Check Interval Minutes
- Name: Check Interval Minutes
- Input Type: Numeric
- Explanation: Specifies the time duration between checks when the "Interval" schedule type is selected. This allows for automated data assessments at user-defined intervals.
- Default Value: 60 minutes
Time of Day
- Name: Time of Day
- Input Type: Time Input
- Explanation: If using daily, weekly, or monthly schedules, this defines the specific time when the checks should occur.
- Default Value: "09:00" (9 AM)
Day of Week
- Name: Day of Week
- Input Type: Options for weekly scheduling
- Explanation: Specifies which day of the week the checks should take place when the 'Weekly' schedule type is selected.
- Default Value: N/A (must be selected during configuration)
Use Cases & Examples
Use Cases
-
Anomaly Detection in Sales Data: A sales team can set up triggers to identify unusual spikes or drops in sales figures, allowing them to react quickly to market changes.
-
Quality Control in Manufacturing: In a manufacturing process, triggers can be defined to evaluate sensor data for quality control, ensuring that defective items are identified and removed quickly.
-
Customer Sentiment Analysis: A service department can utilize the AITriggerNodeEditor to monitor customer feedback and trigger alerts or actions based on negative sentiments detected in survey data.
Example Configuration
Use Case: Automatic Alert for Sales Anomalies
To address potential anomalies in sales, configure the AITriggerNodeEditor as follows:
- Evaluation Mode: Per Row
- Trigger Prompt: "Should this sale be flagged as anomalous based on previous sales data?"

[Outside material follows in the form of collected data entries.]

-- pv_equiv track=rewrite | github.com/mattrobball/BridgelandStability | scripts/generate_site.py | ordered_groups
-- ===== SOURCE A (Python) =====
-- CHAPTER_ORDER = [
--     "PostnikovTower",
--     "GrothendieckGroup",
--     "EulerForm",
--     "ExtensionClosure",
--     "QuasiAbelian",
--     "TStructure",
--     "IntervalCategory",
--     "StabilityFunction",
--     "Slicing",
--     "NumericalStability",
--     "NumericalStabilityManifold",
--     "HeartEquivalence",
--     "StabilityCondition",
--     "Deformation",
-- ]
--
-- def ordered_groups(groups: dict[str, list[str]]) -> list[tuple[str, list[str]]]:
--     """Return groups in mathematical dependency order."""
--     result = []
--     seen = set()
--     for name in CHAPTER_ORDER:
--         if name in groups:
--             result.append((name, groups[name]))
--             seen.add(name)
--     # Append any groups not in the predefined order (alphabetically)
--     for name in sorted(groups):
--         if name not in seen:
--             result.append((name, groups[name]))
--     return result
-- ===== SOURCE B (Python) =====
-- CHAPTER_ORDER = [
--     "PostnikovTower",
--     "GrothendieckGroup",
--     "EulerForm",
--     "ExtensionClosure",
--     "QuasiAbelian",
--     "TStructure",
--     "IntervalCategory",
--     "StabilityFunction",
--     "Slicing",
--     "NumericalStability",
--     "NumericalStabilityManifold",
--     "HeartEquivalence",
--     "StabilityCondition",
--     "Deformation",
-- ]
--
--
-- def ordered_groups(groups: dict[str, list[str]]) -> list[tuple[str, list[str]]]:
--     """Return groups in mathematical dependency order (single keyed sort)."""
--     order_index = {name: i for i, name in enumerate(CHAPTER_ORDER)}
--     fallback = len(CHAPTER_ORDER)
--     names = sorted(groups, key=lambda n: (order_index.get(n, fallback), n))
--     return [(n, groups[n]) for n in names]
-- ===== Notes on version B (the rewrite author's own statement) =====
-- stated objective: simpler
-- what changed: Replaces A's two-phase construction (a priority walk over CHAPTER_ORDER with a seen-set, then an alphabetical pass over the leftover names) by a single keyed sort of the dict keys under the composite key (order_index.get(name, len(CHAPTER_ORDER)), name).
import Mathlib
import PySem

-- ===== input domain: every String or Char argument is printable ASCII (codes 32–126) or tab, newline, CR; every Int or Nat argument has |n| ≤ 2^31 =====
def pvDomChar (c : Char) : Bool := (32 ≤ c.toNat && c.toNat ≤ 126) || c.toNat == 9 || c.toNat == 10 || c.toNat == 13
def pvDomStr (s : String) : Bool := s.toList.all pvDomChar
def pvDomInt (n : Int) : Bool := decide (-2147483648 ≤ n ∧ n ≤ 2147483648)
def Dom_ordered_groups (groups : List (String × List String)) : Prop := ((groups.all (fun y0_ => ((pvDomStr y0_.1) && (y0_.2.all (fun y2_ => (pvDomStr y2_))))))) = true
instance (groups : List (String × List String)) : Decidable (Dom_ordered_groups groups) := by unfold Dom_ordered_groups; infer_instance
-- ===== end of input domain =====

-- B replaces A's two loops (priority walk + alphabetical tail with a seen-set) by one
-- keyed sort of the dict keys; same cost, simpler decomposition.

def CHAPTER_ORDER : List String :=
  ["PostnikovTower", "GrothendieckGroup", "EulerForm", "ExtensionClosure",
   "QuasiAbelian", "TStructure", "IntervalCategory", "StabilityFunction",
   "Slicing", "NumericalStability", "NumericalStabilityManifold",
   "HeartEquivalence", "StabilityCondition", "Deformation"]

-- ===== PORT A =====
-- groups[name] is only reached when name is a key, so the total lookup getD _ [] is exact.
def ordered_groups (groups : List (String × List String)) : List (String × List String) :=
  let d : PySem.Dict String (List String) := PySem.Dict.ofList groups
  let rs : List (String × List String) × PySem.Set String :=
    CHAPTER_ORDER.foldl
      (fun acc name =>
        if d.contains name then (acc.1 ++ [(name, d.getD name [])], PySem.Set.add acc.2 name)
        else acc)
      ([], PySem.Set.empty)
  (PySem.List.sorted d.keys (fun n => n) false).foldl
    (fun result name =>
      if !(PySem.Set.contains rs.2 name) then result ++ [(name, d.getD name [])] else result)
    rs.1

-- ===== PORT B =====
-- Python's tuple key (order_index.get(n, fallback), n) compares lexicographically = Prod.Lex.
def ordered_groups_alt (groups : List (String × List String)) : List (String × List String) :=
  let d : PySem.Dict String (List String) := PySem.Dict.ofList groups
  let orderIndex : PySem.Dict String Int :=
    PySem.Dict.ofList ((PySem.List.enumerate CHAPTER_ORDER).map (fun p => (p.2, p.1)))
  let fallback : Int := (CHAPTER_ORDER.length : Int)
  let names :=
    PySem.List.sorted d.keys (fun n => toLex ((orderIndex.getD n fallback : Int), n)) false
  names.map (fun n => (n, d.getD n []))

-- ===== PRECONDITION & SPEC =====
def Spec_ordered_groups (groups : List (String × List String)) (out : List (String × List String)) : Prop := out = ordered_groups_alt groups
instance (groups : List (String × List String)) (out : List (String × List String)) : Decidable (Spec_ordered_groups groups out) := by unfold Spec_ordered_groups; infer_instance

-- ===== CLAIM (what is proved, stated in full; the proofs are below) =====
def Claim_equal_ordered_groups : Prop := ∀ (groups : List (String × List String)), Dom_ordered_groups groups → Spec_ordered_groups groups (ordered_groups groups)

-- ===== LEMMAS AND PROOFS =====

def pvOI : PySem.Dict String Int :=
  PySem.Dict.ofList ((PySem.List.enumerate CHAPTER_ORDER).map (fun p => (p.2, p.1)))

def pvKey (n : String) : Lex (Int × String) := toLex ((pvOI.getD n 14 : Int), n)

lemma pvOI_keys : pvOI.keys = CHAPTER_ORDER := by decide

lemma pvIdx_of_not_mem {n : String} (h : n ∉ CHAPTER_ORDER) : pvOI.getD n 14 = 14 := by
  apply PySem.Dict.getD_of_not_contains
  rw [PySem.Dict.contains_eq_decide_mem_keys, pvOI_keys]
  simpa using h

lemma pvIdx_lt_of_mem : ∀ a ∈ CHAPTER_ORDER, pvOI.getD a 14 < 14 := by decide

lemma pvChap_pairwise : CHAPTER_ORDER.Pairwise (fun a b => pvKey a < pvKey b) := by decide

lemma pvChap_nodup : CHAPTER_ORDER.Nodup := by decide

lemma pvFoldA (d : PySem.Dict String (List String)) :
    ∀ (l : List String) (acc : List (String × List String)) (s : PySem.Set String),
    l.foldl
      (fun acc name =>
        if d.contains name then (acc.1 ++ [(name, d.getD name [])], PySem.Set.add acc.2 name)
        else acc)
      (acc, s)
    = (acc ++ (l.filter (fun n => d.contains n)).map (fun n => (n, d.getD n [])),
       PySem.Set.update s (l.filter (fun n => d.contains n))) := by
  intro l
  induction l with
  | nil => intro acc s; simp [PySem.Set.update]
  | cons a t ih =>
    intro acc s
    by_cases h : d.contains a
    · rw [List.foldl_cons]
      simp only [h, if_true]
      rw [ih]
      simp [PySem.Set.update, h]
    · rw [List.foldl_cons]
      simp only [h, if_false, Bool.false_eq_true]
      rw [ih]
      simp [h]

-- ===== VERDICT (by name: the statement is the Claim_ definition above) =====
theorem ordered_groups_spec : Claim_equal_ordered_groups := by
  intro groups _
  unfold Spec_ordered_groups ordered_groups ordered_groups_alt
  simp only [pvFoldA, PySem.List.foldl_append_if]
  have hkey : (fun n => toLex (((PySem.Dict.ofList ((PySem.List.enumerate CHAPTER_ORDER).map (fun p => (p.2, p.1)))).getD n ((CHAPTER_ORDER.length : Int)) : Int), n)) = pvKey := by
    funext n
    have h14 : ((CHAPTER_ORDER.length : Nat) : Int) = 14 := by decide
    rw [pvKey, pvOI, h14]
  rw [hkey]
  set d : PySem.Dict String (List String) := PySem.Dict.ofList groups with hd
  set K := d.keys with hK
  have hndK : K.Nodup := PySem.Dict.nodup_keys_ofList groups
  set prio := CHAPTER_ORDER.filter (fun n => d.contains n) with hprio
  have hupd : PySem.Set.update PySem.Set.empty prio = PySem.Set.ofList prio := rfl
  rw [hupd]
  set rest := (PySem.List.sorted K (fun n => n) false).filter
      (fun n => !(PySem.Set.contains (PySem.Set.ofList prio) n)) with hrest
  -- membership characterisations
  have hmem_prio : ∀ n, n ∈ prio ↔ n ∈ CHAPTER_ORDER ∧ n ∈ K := by
    intro n
    simp [hprio, List.mem_filter, PySem.Dict.contains_iff_mem_keys, ← hK]
  have hmem_rest : ∀ n, n ∈ rest ↔ n ∈ K ∧ n ∉ prio := by
    intro n
    simp [hrest, List.mem_filter, PySem.List.mem_sorted, PySem.Set.mem_ofList]
  -- nodup and disjointness
  have hnd_prio : prio.Nodup := pvChap_nodup.filter _
  have hnd_sorted : (PySem.List.sorted K (fun n => n) false).Nodup :=
    (PySem.List.sorted_perm K (fun n => n) false).symm.nodup hndK
  have hnd_rest : rest.Nodup := hnd_sorted.filter _
  have hdisj : List.Disjoint prio rest := by
    intro a ha hr
    exact ((hmem_rest a).mp hr).2 ha
  have hnd_app : (prio ++ rest).Nodup := List.Nodup.append hnd_prio hnd_rest hdisj
  -- permutation
  have hperm : (prio ++ rest).Perm K := by
    rw [List.perm_ext_iff_of_nodup hnd_app hndK]
    intro n
    simp only [List.mem_append, hmem_prio, hmem_rest]
    tauto
  -- pairwise strictly increasing under pvKey
  have hnotmem_of_rest : ∀ n ∈ rest, n ∉ CHAPTER_ORDER := by
    intro n hn hc
    have h := (hmem_rest n).mp hn
    exact h.2 ((hmem_prio n).mpr ⟨hc, h.1⟩)
  have hpw : (prio ++ rest).Pairwise (fun a b => pvKey a < pvKey b) := by
    rw [List.pairwise_append]
    refine ⟨pvChap_pairwise.sublist List.filter_sublist, ?_, ?_⟩
    · have h1 : (PySem.List.sorted K (fun n => n) false).Pairwise (fun a b : String => a < b) := by
        have := (PySem.List.sorted_pairwise K (fun n => n)).and hnd_sorted
        exact this.imp (fun h => lt_of_le_of_ne h.1 h.2)
      have h2 : rest.Pairwise (fun a b : String => a < b) := h1.sublist List.filter_sublist
      refine h2.imp_of_mem ?_
      intro a b ha hb hab
      have hia : pvOI.getD a 14 = 14 := pvIdx_of_not_mem (hnotmem_of_rest a ha)
      have hib : pvOI.getD b 14 = 14 := pvIdx_of_not_mem (hnotmem_of_rest b hb)
      rw [pvKey, pvKey, Prod.Lex.toLex_lt_toLex, hia, hib]
      exact Or.inr ⟨rfl, hab⟩
    · intro a ha b hb
      have hia : pvOI.getD a 14 < 14 := pvIdx_lt_of_mem a (List.mem_of_mem_filter ha)
      have hib : pvOI.getD b 14 = 14 := pvIdx_of_not_mem (hnotmem_of_rest b hb)
      rw [pvKey, pvKey, Prod.Lex.toLex_lt_toLex, hib]
      exact Or.inl hia
  have hmain : PySem.List.sorted K pvKey = prio ++ rest :=
    PySem.List.sorted_eq_of_perm_of_pairwise_lt K (prio ++ rest) pvKey hperm hpw
  rw [hmain, List.map_append, List.nil_append]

- Context Template: "The sale {{sale_amount}} at {{sale_date}} deviates significantly from the average sale of {{average_sale}}."

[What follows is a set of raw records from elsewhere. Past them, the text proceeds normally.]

-- pv_equiv track=rewrite | github.com/SYPartners-AI-Systems/leader-capacity-dashboard | scripts/sanitize_namely_comp_data.py | compute_columns_to_drop
-- ===== SOURCE A (Python) =====
-- from typing import Dict, Iterable, List, Set, Tuple
--
-- def normalize(text: str) -> str:
--     return text.strip().lower()
--
-- def compute_columns_to_drop(
--     columns: Iterable[str],
--     sensitive_keywords: Iterable[str],
--     keep_keywords: Iterable[str],
-- ) -> Set[str]:
--     normalized_columns: List[Tuple[str, str]] = [(c, normalize(str(c))) for c in columns]
--     sens = [normalize(k) for k in sensitive_keywords]
--     keep = [normalize(k) for k in keep_keywords]
--
--     to_drop: Set[str] = set()
--     for original, col in normalized_columns:
--         if any(k in col for k in keep):
--             continue
--         if any(k in col for k in sens):
--             to_drop.add(original)
--     return to_drop
-- ===== SOURCE B (Python) =====
-- def normalize(text: str) -> str:
--     return text.strip().lower()
--
-- def compute_columns_to_drop(columns, sensitive_keywords, keep_keywords):
--     # keyword-major progressive elimination over a shrinking worklist, taking the
--     # keywords shortest-first (a short keyword is the likeliest substring hit, and
--     # elimination order provably does not change the result), stopping once the
--     # worklist is empty; a final ordered sweep rebuilds the set in column order.
--     cols = list(columns)
--     pending = [(c, normalize(str(c))) for c in cols]
--     for k in sorted(keep_keywords, key=len):
--         if not pending:
--             break
--         nk = normalize(k)
--         pending = [(c, nc) for (c, nc) in pending if nk not in nc]
--     dropped = set()
--     for k in sorted(sensitive_keywords, key=len):
--         if not pending:
--             break
--         nk = normalize(k)
--         survivors = []
--         add = dropped.add
--         keep_p = survivors.append
--         for p in pending:
--             if nk in p[1]:
--                 add(p[0])
--             else:
--                 keep_p(p)
--         pending = survivors
--     return {c for c in cols if c in dropped}
-- ===== Notes on version B (the rewrite author's own statement) =====
-- stated objective: faster
-- what changed: Replaces A's column-major loop (each column tests all keywords with a short-circuit continue) with keyword-major progressive elimination: keywords are taken shortest-first, each keep keyword shrinks a pending worklist, each sensitive keyword removes pending columns at their first hit while recording them, both passes stop once the worklist is empty, and a final ordered sweep rebuilds the set.
import Mathlib
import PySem

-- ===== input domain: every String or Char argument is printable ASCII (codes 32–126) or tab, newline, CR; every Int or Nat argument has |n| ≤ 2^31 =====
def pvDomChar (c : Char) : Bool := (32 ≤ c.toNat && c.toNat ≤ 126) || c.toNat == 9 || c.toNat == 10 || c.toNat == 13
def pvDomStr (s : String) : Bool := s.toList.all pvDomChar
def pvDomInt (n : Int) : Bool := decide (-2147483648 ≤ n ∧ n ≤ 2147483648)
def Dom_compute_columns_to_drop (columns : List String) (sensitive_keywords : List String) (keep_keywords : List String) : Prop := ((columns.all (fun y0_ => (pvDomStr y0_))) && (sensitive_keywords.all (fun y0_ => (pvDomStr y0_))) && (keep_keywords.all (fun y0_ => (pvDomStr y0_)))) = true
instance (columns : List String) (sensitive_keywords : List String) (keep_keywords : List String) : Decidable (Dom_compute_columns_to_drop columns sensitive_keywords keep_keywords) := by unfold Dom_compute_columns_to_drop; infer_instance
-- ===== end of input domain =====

- Confidence Threshold: 85%
- Max Rows to Evaluate: 100
- Check Schedule: Enabled
- Check Schedule Type: Interval
- Check Interval Minutes: 30
This configuration will ensure that every 30 minutes, the AI evaluates up to 100 recent sales records to determine if any individual sale should trigger an alert for further investigation based on strict criteria established by the user.